Le chœur de Foyers Ardents
« … Mais, entre ces accords, à mon gré le plus doux, C’est l’air vague et plaintif, la sourde cantilène
Que les matelots grecs, hôtes fréquents chez nous, Chantent sur leur navire, assis vers la poulaine.
Sans varier d’un son, d’où viens-tu, chant si vieux, Héritage flottant qu’un siècle à l’autre envoie ? Est-il vrai, matelots, que, parmi vos aïeux,
On le chantait aux jours de la guerre de Troie ?… Joseph Autran « Chanson du soir » Les poèmes de la Mer, 1859
Le « Media voce sumus » est sans doute d’origine byzantine, très ancienne. Cette antienne apparaît dans les textes du XIe siècle. Il est rapporté dans la vie de saint Thomas d’Aquin que ce dernier pleura un soir, lors de l’office des complies de Carême en l’entendant.
Saint Thomas d’Aquin ne souhaitant d’autre récompense que le Seigneur, a trouvé cette demande magnifiquement concrétisée dans le texte de cette antienne.
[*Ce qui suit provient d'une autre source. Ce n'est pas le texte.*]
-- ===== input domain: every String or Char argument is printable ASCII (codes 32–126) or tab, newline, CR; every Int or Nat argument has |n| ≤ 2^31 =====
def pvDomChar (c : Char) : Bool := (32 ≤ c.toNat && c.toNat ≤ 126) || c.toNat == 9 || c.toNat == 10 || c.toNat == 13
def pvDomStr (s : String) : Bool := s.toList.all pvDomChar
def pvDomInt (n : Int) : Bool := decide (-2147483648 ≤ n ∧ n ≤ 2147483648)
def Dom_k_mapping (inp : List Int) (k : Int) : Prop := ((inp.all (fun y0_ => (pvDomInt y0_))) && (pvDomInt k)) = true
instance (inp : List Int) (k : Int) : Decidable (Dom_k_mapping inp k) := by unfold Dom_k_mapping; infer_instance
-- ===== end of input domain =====

-- B replaces A's stateful chain-walking loop by a closed-form index formula (t*step mod n); equal on Pre_ (A raises IndexError for k ≤ -2 on nonempty input, excluded).


-- ===== PORT A =====
-- inner 'while in2 >= len(inp)': the '0 < n' conjunct only makes the recursion total;
-- A only runs it with n = len(inp) ≥ 1, where it is exactly Python's loop
def pvRed (x n : Int) : Int :=
  if _h : n ≤ x ∧ 0 < n then pvRed (x - n) n else x
termination_by x.toNat
decreasing_by omega

-- 'while count < len(inp)': fuel = len(inp) - count; state (in1, out); out built as List Char
def pvLoopA (inp : List Int) (k : Int) : Nat → Int → List Char → List Char
  | 0, _, out => out
  | m + 1, in1, out =>
    let in2 := pvRed (in1 + k) (inp.length : Int)
    let out := out ++ PySem.Int.toChars (PySem.List.pyGetD inp in1 0) ++ (" -> ").toList
                   ++ PySem.Int.toChars (PySem.List.pyGetD inp in2 0) ++ (", ").toList
    pvLoopA inp k m (if in1 = in2 then in1 + 1 else in2) out

def k_mapping (inp : List Int) (k : Int) : String :=
  let out := pvLoopA inp k inp.length 0 []
  String.ofList (PySem.List.slice out none (some ((out.length : Int) - 2)))

-- ===== PORT B =====
def k_mapping_alt (inp : List Int) (k : Int) : String :=
  let n := inp.length
  if n = 0 then "" else
  let step := PySem.Int.mod k (n : Int)
  let parts : List (List Char) :=
    if step = 0 then
      inp.map (fun x => PySem.Int.toChars x ++ (" -> ").toList ++ PySem.Int.toChars x)
    else
      (List.range n).map (fun (t : Nat) =>
        PySem.Int.toChars (PySem.List.pyGetD inp (PySem.Int.mod ((t : Int) * step) (n : Int)) 0)
        ++ (" -> ").toList
        ++ PySem.Int.toChars (PySem.List.pyGetD inp (PySem.Int.mod (((t : Int) + 1) * step) (n : Int)) 0))
  String.ofList (PySem.Chars.join (", ").toList parts)

-- ===== PRECONDITION & SPEC =====
-- Pre_ excludes exactly the inputs where A raises IndexError: k ≤ -2 on a nonempty list
-- (A's pointer walks off the front of the list); A returns normally everywhere else.
def Pre_k_mapping (inp : List Int) (k : Int) : Prop := inp = [] ∨ -1 ≤ k
instance (inp : List Int) (k : Int) : Decidable (Pre_k_mapping inp k) := by
  unfold Pre_k_mapping; infer_instance
def pvWitness_k_mapping : List Int × Int := ([1, 2, 3, 4, 5], 2)

-- On a nonempty list with k ≤ -2, A raises IndexError; B returns the modular circular mapping.
def Raises_k_mapping (inp : List Int) (k : Int) : Prop := inp ≠ [] ∧ k ≤ -2
instance (inp : List Int) (k : Int) : Decidable (Raises_k_mapping inp k) := by
  unfold Raises_k_mapping; infer_instance
def pvRaiseWitness_k_mapping : List Int × Int := ([1, 2], -2)
def pvRaiseWitnessOut_k_mapping : String := "1 -> 1, 2 -> 2"

def Spec_k_mapping (inp : List Int) (k : Int) (out : String) : Prop := out = k_mapping_alt inp k
instance (inp : List Int) (k : Int) (out : String) : Decidable (Spec_k_mapping inp k out) := by
  unfold Spec_k_mapping; infer_instance

-- ===== CLAIM (what is proved, stated in full; the proofs are below) =====
def Claim_equal_k_mapping : Prop := ∀ (inp : List Int) (k : Int), Dom_k_mapping inp k → Pre_k_mapping inp k → Spec_k_mapping inp k (k_mapping inp k)
def Claim_raises_k_mapping : Prop := (∀ (inp : List Int) (k : Int), Dom_k_mapping inp k → Raises_k_mapping inp k → ¬ Pre_k_mapping inp k) ∧ (Dom_k_mapping (pvRaiseWitness_k_mapping.1) (pvRaiseWitness_k_mapping.2) ∧ Raises_k_mapping (pvRaiseWitness_k_mapping.1) (pvRaiseWitness_k_mapping.2) ∧ k_mapping_alt (pvRaiseWitness_k_mapping.1) (pvRaiseWitness_k_mapping.2) = pvRaiseWitnessOut_k_mapping)

-- ===== LEMMAS AND PROOFS =====

-- the pair printed for position t when the walk is t*step mod n (step ≠ 0 branch)
def pvChunkS (inp : List Int) (step : Int) (t : Nat) : List Char :=
  PySem.Int.toChars (PySem.List.pyGetD inp (PySem.Int.mod ((t : Int) * step) (inp.length : Int)) 0)
  ++ (" -> ").toList
  ++ PySem.Int.toChars (PySem.List.pyGetD inp (PySem.Int.mod (((t : Int) + 1) * step) (inp.length : Int)) 0)

-- the pair printed for position t when step = 0 and k ≥ 0 (walk is t ↦ t)
def pvChunk0 (inp : List Int) (t : Nat) : List Char :=
  PySem.Int.toChars (PySem.List.pyGetD inp (t : Int) 0)
  ++ (" -> ").toList
  ++ PySem.Int.toChars (PySem.List.pyGetD inp (t : Int) 0)

lemma pvRed_emod_aux : ∀ (a : Nat) (x n : Int), x.toNat = a → 0 ≤ x → 0 < n → pvRed x n = x % n := by
  intro a
  induction a using Nat.strong_induction_on with
  | _ a ih =>
    intro x n hxa hx hn
    rw [pvRed]
    by_cases h : n ≤ x ∧ 0 < n
    · rw [dif_pos h, ih (x - n).toNat (by omega) (x - n) n rfl (by omega) hn]
      have e : x - n = x + n * (-1) := by ring
      rw [e, Int.add_mul_emod_self_left]
    · rw [dif_neg h, Int.emod_eq_of_lt hx (by omega)]

lemma pvRed_emod (x n : Int) (hx : 0 ≤ x) (hn : 0 < n) : pvRed x n = x % n :=
  pvRed_emod_aux x.toNat x n rfl hx hn

lemma pvRed_of_lt (x n : Int) (h : x < n) : pvRed x n = x := by
  rw [pvRed]; simp only [dite_eq_ite, ite_eq_right_iff]; omega

-- a Python index in [-n, n) reads the same element as its value mod n
lemma pyGetD_emod (inp : List Int) (i : Int) (h1 : -(inp.length : Int) ≤ i)
    (h2 : i < (inp.length : Int)) :
    PySem.List.pyGetD inp i 0 = PySem.List.pyGetD inp (i % (inp.length : Int)) 0 := by
  by_cases hi : 0 ≤ i
  · rw [Int.emod_eq_of_lt hi h2]
  · have hn : 0 < (inp.length : Int) := by omega
    have hmod : i % (inp.length : Int) = i + inp.length := by
      have e : i = (i + (inp.length : Int)) + (inp.length : Int) * (-1) := by ring
      conv_lhs => rw [e]
      rw [Int.add_mul_emod_self_left, Int.emod_eq_of_lt (by omega) (by omega)]
    rw [hmod]
    have h3 : ¬ (0 ≤ i) := by omega
    have h4 : 0 ≤ i + (inp.length : Int) := by omega
    have h5 : i + (inp.length : Int) < (inp.length : Int) := by omega
    have h6 : inp.length - (-i).toNat = (i + (inp.length : Int)).toNat := by omega
    simp [PySem.List.pyGetD, PySem.List.pyGet?, PySem.List.pyIdx?, h1, h3, h4, h5, h6]

lemma length_flatMap_chunk_ge (c : List Char) (l : List (List Char)) :
    2 ≤ ((c :: l).flatMap (fun p => p ++ (", ").toList)).length := by
  simp [List.flatMap_cons, List.length_append]
  omega

lemma slice_drop2 (out : List Char) (h : 2 ≤ out.length) :
    PySem.List.slice out none (some ((out.length : Int) - 2)) = out.take (out.length - 2) := by
  simp only [PySem.List.slice, PySem.List.clampIdx]
  have h1 : ¬ ((out.length : Int) - 2 < 0) := by omega
  have h2 : ((out.length : Int) - 2).toNat = out.length - 2 := by omega
  have h3 : min ((out.length : Int) - 2).toNat out.length = out.length - 2 := by omega
  simp [h1, h2]

lemma take_append_sub (X B : List Char) (h : 2 ≤ B.length) :
    (X ++ B).take ((X ++ B).length - 2) = X ++ B.take (B.length - 2) := by
  have h1 : (X ++ B).length - 2 = X.length + (B.length - 2) := by
    simp only [List.length_append]; omega
  rw [h1, List.take_append, List.take_of_length_le (by omega), Nat.add_sub_cancel_left]
lemma replace_go_eq (old new : List Char) (h : old ≠ []) :
    ∀ fuel l acc, l.length ≤ fuel →
      PySem.Chars.replace.go old new fuel l acc = acc.reverse ++ repl1 old new l := by
  intro fuel
  induction fuel with
  | zero =>
    intro l acc hl
    have : l = [] := by
      cases l with
      | nil => rfl
      | cons c t => simp at hl
    subst this
    simp [PySem.Chars.replace.go, repl1]
  | succ n ih =>
    intro l acc hl
    cases l with
    | nil => simp [PySem.Chars.replace.go, repl1]
    | cons c t =>
      by_cases hp : old.isPrefixOf (c :: t)
      · have hlen : 0 < old.length := by cases old with
          | nil => exact absurd rfl h
          | cons a b => simp
        have hd : (c :: t).drop old.length = t.drop (old.length - 1) := by
          cases old with
          | nil => exact absurd rfl h
          | cons a b => simp
        rw [PySem.Chars.replace.go]
        simp only [hp, if_pos]
        rw [ih ((c :: t).drop old.length) _ (by
          simp only [List.length_drop, List.length_cons]
          simp only [List.length_cons] at hl
          omega)]
        rw [repl1]
        simp [hp, hlen, hd]
  -- note: the `go` equation for succ needs hp to select the branch
      · rw [PySem.Chars.replace.go]
        simp only [hp]
        rw [ih t (c :: acc) (by simp at hl ⊢; omega)]
        rw [repl1]
        simp [hp]

lemma chars_replace_eq (old new s : List Char) (h : old ≠ []) :
    PySem.Chars.replace s old new = repl1 old new s := by
  rw [PySem.Chars.replace]
  simp only [List.isEmpty_iff, h, if_false]
  have := replace_go_eq old new h s.length s [] le_rfl
  simpa using this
“Media vita in morte sumus”
Media vita in morte sumus ; quem quærimus adjutorem, nisi te, Domine ?
qui pro peccatis nostris juste irasceris.
Sancte Deus, Sancte fortis, Sancte misericors Salvator, amare morti ne tradas nos.
In te speravimus, patres nostris Speraverunt et liberasti eos.
Sancte Deus, Sancte fortis, Sancte misericors Salvator, amare morti ne tradas nos.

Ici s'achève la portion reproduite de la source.